-- pv_equiv track=rewrite | github.com/pistachioL/AlphaVault | alphavault/domains/entity_match/resolve.py | _select_unique_mapping
-- ===== SOURCE A (Python) =====
-- def _clean_text(value: object) -> str:
--     return str(value or "").strip()
--
-- def _select_unique_mapping(
--     rows: list[tuple[str, str]],
-- ) -> dict[str, str]:
--     values_by_text: dict[str, set[str]] = {}
--     for raw_text, raw_entity_key in rows:
--         text = _clean_text(raw_text)
--         entity_key = _clean_text(raw_entity_key)
--         if not text or not entity_key:
--             continue
--         values_by_text.setdefault(text, set()).add(entity_key)
--     return {
--         text: next(iter(entity_keys))
--         for text, entity_keys in values_by_text.items()
--         if len(entity_keys) == 1
--     }
-- ===== SOURCE B (Python) =====
-- def _clean_text(value: object) -> str:
--     return str(value or "").strip()
--
--
-- def _select_unique_mapping(rows):
--     # Stage 1: clean and deduplicate the (text, entity_key) pairs, keeping first-occurrence order.
--     pairs = list(dict.fromkeys(
--         pair
--         for pair in ((_clean_text(rt), _clean_text(rk)) for rt, rk in rows)
--         if pair[0] and pair[1]
--     ))
--     # Stage 2: count how many distinct keys each text has (= occurrences among distinct pairs).
--     text_counts = {}
--     for text, _ in pairs:
--         text_counts[text] = text_counts.get(text, 0) + 1
--     # Stage 3: a text maps uniquely iff it appears exactly once among the distinct pairs.
--     return {text: key for text, key in pairs if text_counts[text] == 1}
-- ===== Notes on version B (the rewrite author's own statement) =====
-- stated objective: alternative
-- what changed: B replaces A's single grouping pass into per-text key sets (filtered by set size) with three staged passes: dedup the cleaned (text, key) pairs via dict.fromkeys, count occurrences of each text among the distinct pairs, and keep the pairs whose text occurs exactly once.
import Mathlib
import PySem

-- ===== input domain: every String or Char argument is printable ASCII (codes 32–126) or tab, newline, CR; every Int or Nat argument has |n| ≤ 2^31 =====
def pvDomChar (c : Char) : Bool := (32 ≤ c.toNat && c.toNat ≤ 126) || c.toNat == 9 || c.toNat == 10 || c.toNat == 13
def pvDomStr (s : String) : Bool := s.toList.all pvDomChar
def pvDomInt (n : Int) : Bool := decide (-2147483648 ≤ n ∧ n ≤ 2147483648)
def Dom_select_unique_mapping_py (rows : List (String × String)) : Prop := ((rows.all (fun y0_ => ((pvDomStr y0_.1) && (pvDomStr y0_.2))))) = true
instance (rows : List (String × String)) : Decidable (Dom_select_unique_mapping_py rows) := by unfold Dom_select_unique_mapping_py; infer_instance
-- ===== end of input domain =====

-- B replaces A's one-pass grouping into per-text key sets (filtered by set size) by three staged
-- passes: dedup the cleaned pairs, count each text among the distinct pairs, keep count-1 texts (alternative).


-- ===== PORT A =====
-- _clean_text: `value or ""` on a str is the str itself when non-empty, "" otherwise; str() of a str is itself
def clean_text (value : String) : String := PySem.Str.strip (if value = "" then "" else value)

-- loop body of A: `values_by_text.setdefault(text, set()).add(entity_key)` is
-- `values_by_text[text] = values_by_text.get(text, set()) ∪ {entity_key}`, i.e. Dict.modify
def suma_step (d : PySem.Dict String (PySem.Set String)) (row : String × String) :
    PySem.Dict String (PySem.Set String) :=
  let text := clean_text row.1
  let entity_key := clean_text row.2
  if text = "" ∨ entity_key = "" then d
  else d.modify text PySem.Set.empty (fun s => PySem.Set.add s entity_key)

def select_unique_mapping_py (rows : List (String × String)) : List (String × String) :=
  let values_by_text := rows.foldl suma_step PySem.Dict.empty
  -- `next(iter(entity_keys))` is only taken when len(entity_keys) == 1: it is the unique
  -- element of the singleton set, so set-iteration order cannot matter — headD "" is exact here
  (values_by_text.items.filter (fun p => p.2.length == 1)).map (fun p => (p.1, p.2.headD ""))

-- ===== PORT B =====
-- the generator of cleaned pairs (a map, then the `if pair[0] and pair[1]` filter),
-- fed to dict.fromkeys = PySem.List.dedup (first occurrences, in order)
def sumb_cleaned (rows : List (String × String)) : List (String × String) :=
  (rows.map (fun r => (clean_text r.1, clean_text r.2))).filter
    (fun p => !(p.1 == "") && !(p.2 == ""))

-- the text_counts loop: text_counts[text] = text_counts.get(text, 0) + 1
def sumb_counts (pairs : List (String × String)) : PySem.Dict String Int :=
  pairs.foldl (fun d p => d.insert p.1 (d.getD p.1 0 + 1)) PySem.Dict.empty

-- `text_counts[text]` can never miss (text comes from pairs), so getD 0 is exact for it
def select_unique_mapping_py_alt (rows : List (String × String)) : List (String × String) :=
  let pairs := PySem.List.dedup (sumb_cleaned rows)
  let text_counts := sumb_counts pairs
  (pairs.foldl
    (fun d p => if text_counts.getD p.1 0 == 1 then d.insert p.1 p.2 else d)
    PySem.Dict.empty).items

-- ===== PRECONDITION & SPEC =====
def Spec_select_unique_mapping_py (rows : List (String × String)) (out : List (String × String)) : Prop := out = select_unique_mapping_py_alt rows
instance (rows : List (String × String)) (out : List (String × String)) : Decidable (Spec_select_unique_mapping_py rows out) := by unfold Spec_select_unique_mapping_py; infer_instance

-- ===== CLAIM (what is proved, stated in full; the proofs are below) =====
def Claim_equal_select_unique_mapping_py : Prop := ∀ (rows : List (String × String)), Dom_select_unique_mapping_py rows → Spec_select_unique_mapping_py rows (select_unique_mapping_py rows)

-- ===== LEMMAS AND PROOFS =====

-- the set of distinct keys a text carries in a list of cleaned pairs
def keySetOf (L : List (String × String)) (t : String) : PySem.Set String :=
  PySem.Set.ofList ((L.filter (fun p => p.1 == t)).map (fun p => p.2))

-- A's fold over the raw rows is the grouping fold over the cleaned pairs
theorem suma_fold_eq_cleaned (rows : List (String × String))
    (d : PySem.Dict String (PySem.Set String)) :
    rows.foldl suma_step d =
      (sumb_cleaned rows).foldl
        (fun d p => d.modify p.1 PySem.Set.empty (fun s => PySem.Set.add s p.2)) d := by
  unfold sumb_cleaned
  rw [List.foldl_filter, List.foldl_map]
  congr 1
  funext d row
  simp only [suma_step]
  by_cases h1 : clean_text row.1 = "" <;> by_cases h2 : clean_text row.2 = "" <;> simp [h1, h2]

-- getD of the grouping fold: the keys of t, folded with Set.add
theorem grouping_getD (L : List (String × String)) (d : PySem.Dict String (PySem.Set String))
    (t : String) :
    ((L.foldl (fun d p => d.modify p.1 PySem.Set.empty (fun s => PySem.Set.add s p.2)) d).getD
        t PySem.Set.empty) =
      ((L.filter (fun p => p.1 == t)).map (fun p => p.2)).foldl PySem.Set.add
        (d.getD t PySem.Set.empty) := by
  induction L generalizing d with
  | nil => rfl
  | cons p L ih =>
    simp only [List.foldl_cons, List.filter_cons]
    rw [ih]
    by_cases h : p.1 = t
    · simp [h]
    · simp [h, PySem.Dict.getD_modify, Ne.symm h]

-- the items of the grouping fold from the empty dict
theorem grouping_items (L : List (String × String)) :
    (L.foldl (fun d p => d.modify p.1 PySem.Set.empty (fun s => PySem.Set.add s p.2))
        PySem.Dict.empty).items =
      (PySem.Set.ofList (L.map (fun p => p.1))).map (fun t => (t, keySetOf L t)) := by
  have hk : (L.foldl (fun d p => d.modify p.1 PySem.Set.empty (fun s => PySem.Set.add s p.2))
      PySem.Dict.empty).keys = PySem.Set.ofList (L.map (fun p => p.1)) := by
    rw [PySem.Dict.keys_foldl_modify_key L (fun p => p.1) PySem.Set.empty
      (fun _ p s => PySem.Set.add s p.2) PySem.Dict.empty]
    simp [PySem.Set.update_nil_left, PySem.Dict.keys, PySem.Dict.empty]
  have hnd : (L.foldl (fun d p => d.modify p.1 PySem.Set.empty (fun s => PySem.Set.add s p.2))
      PySem.Dict.empty).keys.Nodup := by
    rw [hk]; exact PySem.Set.nodup_ofList _
  rw [PySem.Dict.items_eq_map_keys _ hnd PySem.Set.empty, hk]
  apply List.map_congr_left
  intro t _
  rw [grouping_getD L PySem.Dict.empty t]
  simp [keySetOf, PySem.Set.ofList_eq_foldl, PySem.Set.empty, PySem.Dict.getD_empty]

-- B's counter: occurrences of t among the distinct pairs = distinct keys of t
theorem counts_getD (L : List (String × String)) (t : String) :
    (sumb_counts (PySem.List.dedup L)).getD t 0 = (((PySem.List.dedup L).map (fun p => p.1)).count t : Int) := by
  have hmap : ∀ (l : List (String × String)) (d : PySem.Dict String Int),
      l.foldl (fun d p => d.insert p.1 (d.getD p.1 0 + 1)) d =
        (l.map (fun p => p.1)).foldl (fun d x => d.insert x (d.getD x 0 + 1)) d :=
    fun l d => by rw [List.foldl_map]
  rw [sumb_counts, hmap, PySem.Dict.getD_foldl_insert_add_one]
  simp [PySem.Dict.getD_empty]

theorem count_eq_keySet_length (L : List (String × String)) (t : String) :
    ((PySem.List.dedup L).map (fun p => p.1)).count t = (keySetOf L t).length := by
  have h1 : ((PySem.List.dedup L).map (fun p => p.1)).count t =
      (((PySem.List.dedup L).filter (fun p => p.1 == t)).map (fun p => p.2)).length := by
    rw [List.count_eq_countP, List.countP_map, List.length_map, List.countP_eq_length_filter]
    rfl
  rw [h1]
  have hndA : ((((PySem.List.dedup L).filter (fun p => p.1 == t))).map (fun p => p.2)).Nodup := by
    refine List.Nodup.map_on ?_ ((PySem.List.nodup_dedup L).filter _)
    intro x hx y hy hxy
    have hx1 : x.1 = t := by simpa using (List.mem_filter.mp hx).2
    have hy1 : y.1 = t := by simpa using (List.mem_filter.mp hy).2
    exact Prod.ext (hx1.trans hy1.symm) hxy
  have hndB : (keySetOf L t).Nodup := PySem.Set.nodup_ofList _
  have hmem : ∀ k, k ∈ (((PySem.List.dedup L).filter (fun p => p.1 == t)).map (fun p => p.2)) ↔
      k ∈ keySetOf L t := by
    intro k
    simp [keySetOf, PySem.Set.mem_ofList, List.mem_filter, List.mem_map]
  exact ((List.perm_ext_iff_of_nodup hndA hndB).mpr hmem).length_eq

-- the ordered heart: distinct pairs with a unique text, in pair-first-occurrence order,
-- are the unique texts in text-first-occurrence order, paired with their one key
theorem dedup_filter_eq (L xs : List (String × String)) (hsub : ∀ q ∈ xs, q ∈ L) :
    (PySem.List.dedup xs).filter (fun p => (keySetOf L p.1).length == 1) =
      ((PySem.Set.ofList (xs.map (fun p => p.1))).filter
          (fun t => (keySetOf L t).length == 1)).map
        (fun t => (t, (keySetOf L t).headD "")) := by
  revert hsub
  induction xs using List.reverseRecOn with
  | nil => intro _; simp
  | append_singleton xs p ih =>
    intro hsub
    have hxs : ∀ q ∈ xs, q ∈ L := fun q hq => hsub q (List.mem_append_left _ hq)
    have hpL : p ∈ L := hsub p (by simp)
    have ih' := ih hxs
    rw [PySem.List.dedup_eq_ofList] at ih' ⊢
    rw [PySem.Set.ofList_append_singleton, List.map_append, List.map_cons, List.map_nil,
      PySem.Set.ofList_append_singleton]
    by_cases hmem : p ∈ xs
    · rw [PySem.Set.add_of_mem ((PySem.Set.mem_ofList _ _).mpr hmem),
        PySem.Set.add_of_mem ((PySem.Set.mem_ofList _ _).mpr (List.mem_map_of_mem hmem))]
      exact ih'
    · rw [PySem.Set.add_of_not_mem (fun h => hmem ((PySem.Set.mem_ofList _ _).mp h)),
        List.filter_append]
      by_cases hc : ((keySetOf L p.1).length == 1) = true
      · have hp2 : p.2 ∈ keySetOf L p.1 := by
          simp only [keySetOf, PySem.Set.mem_ofList, List.mem_map, List.mem_filter]
          exact ⟨p, ⟨hpL, by simp⟩, rfl⟩
        have huniq : ∀ k ∈ keySetOf L p.1, k = p.2 := by
          intro k hk
          have hlen : (keySetOf L p.1).length = 1 := by simpa using hc
          obtain ⟨a, ha⟩ := List.length_eq_one_iff.mp hlen
          rw [ha] at hk hp2
          simp only [List.mem_singleton] at hk hp2
          rw [hk, hp2]
        have htext : p.1 ∉ xs.map (fun p => p.1) := by
          intro hmm
          obtain ⟨q, hqx, hq1⟩ := List.mem_map.mp hmm
          have hq2 : q.2 ∈ keySetOf L p.1 := by
            simp only [keySetOf, PySem.Set.mem_ofList, List.mem_map, List.mem_filter]
            exact ⟨q, ⟨hxs q hqx, by simp [hq1]⟩, rfl⟩
          have hqp : q = p := Prod.ext hq1 (huniq q.2 hq2)
          exact hmem (hqp ▸ hqx)
        rw [PySem.Set.add_of_not_mem (fun h => htext ((PySem.Set.mem_ofList _ _).mp h)),
          List.filter_append, List.map_append, ih']
        have hhead : (keySetOf L p.1).headD "" = p.2 := by
          obtain ⟨a, ha⟩ := List.length_eq_one_iff.mp (by simpa using hc)
          rw [ha]
          exact huniq a (by rw [ha]; simp)
        simp only [List.filter_cons, List.filter_nil, hc, if_pos, List.map_cons, List.map_nil,
          List.append_cancel_left_eq, List.cons.injEq, and_true]
        exact Prod.ext rfl hhead.symm
      · have hcf : ((keySetOf L p.1).length == 1) = false := by
          simpa using hc
        by_cases htext : p.1 ∈ PySem.Set.ofList (xs.map (fun p => p.1))
        · rw [PySem.Set.add_of_mem htext]
          simpa [hcf] using ih'
        · rw [PySem.Set.add_of_not_mem htext, List.filter_append]
          simpa [hcf] using ih'

-- ===== VERDICT (by name: the statement is the Claim_ definition above) =====
theorem select_unique_mapping_py_spec : Claim_equal_select_unique_mapping_py := by
  intro rows _
  unfold Spec_select_unique_mapping_py
  simp only [select_unique_mapping_py, select_unique_mapping_py_alt]
  rw [suma_fold_eq_cleaned, grouping_items]
  rw [List.filter_map, List.map_map]
  rw [← List.foldl_filter]
  have hcond : ∀ p ∈ PySem.List.dedup (sumb_cleaned rows),
      ((sumb_counts (PySem.List.dedup (sumb_cleaned rows))).getD p.1 0 == 1) =
        ((keySetOf (sumb_cleaned rows) p.1).length == 1) := by
    intro p _
    rw [counts_getD, count_eq_keySet_length]
    by_cases h : (keySetOf (sumb_cleaned rows) p.1).length = 1
    · rw [h]; rfl
    · have h2 : ((keySetOf (sumb_cleaned rows) p.1).length : Int) ≠ 1 := by exact_mod_cast h
      simp [h, h2]
  rw [List.filter_congr hcond]
  have hnodup : ((((PySem.List.dedup (sumb_cleaned rows)).filter
      (fun p => (keySetOf (sumb_cleaned rows) p.1).length == 1)).map (fun p => p.1))).Nodup := by
    rw [List.nodup_iff_count_le_one]
    intro a
    by_cases ha : a ∈ ((PySem.List.dedup (sumb_cleaned rows)).filter
        (fun p => (keySetOf (sumb_cleaned rows) p.1).length == 1)).map (fun p => p.1)
    · obtain ⟨p, hp, rfl⟩ := List.mem_map.mp ha
      have hle := List.Sublist.count_le p.1 (List.Sublist.map (fun p => p.1)
        (List.filter_sublist (l := PySem.List.dedup (sumb_cleaned rows))
          (p := fun p => (keySetOf (sumb_cleaned rows) p.1).length == 1)))
      have hone : ((PySem.List.dedup (sumb_cleaned rows)).map (fun p => p.1)).count p.1 = 1 := by
        rw [count_eq_keySet_length]
        simpa using (List.mem_filter.mp hp).2
      omega
    · have h0 := List.count_eq_zero_of_not_mem ha
      omega
  rw [PySem.Dict.items_foldl_insert_fresh
    ((PySem.List.dedup (sumb_cleaned rows)).filter
      (fun p => (keySetOf (sumb_cleaned rows) p.1).length == 1))
    (fun p => p.1) (fun p => p.2) PySem.Dict.empty
    (fun a _ => PySem.Dict.contains_empty _) hnodup]
  simp only [PySem.Dict.empty, List.nil_append]
  rw [show (fun (a : String × String) => (a.1, a.2)) = id from funext (fun a => rfl), List.map_id]
  have hmain := dedup_filter_eq (sumb_cleaned rows) (sumb_cleaned rows) (fun q h => h)
  simp only [Function.comp_def]
  exact hmain.symm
....................
Lines holding "fromkeys" in the listing above: report how many there are, with the number alone.

▶ [WRITTEN RESPONSE]
3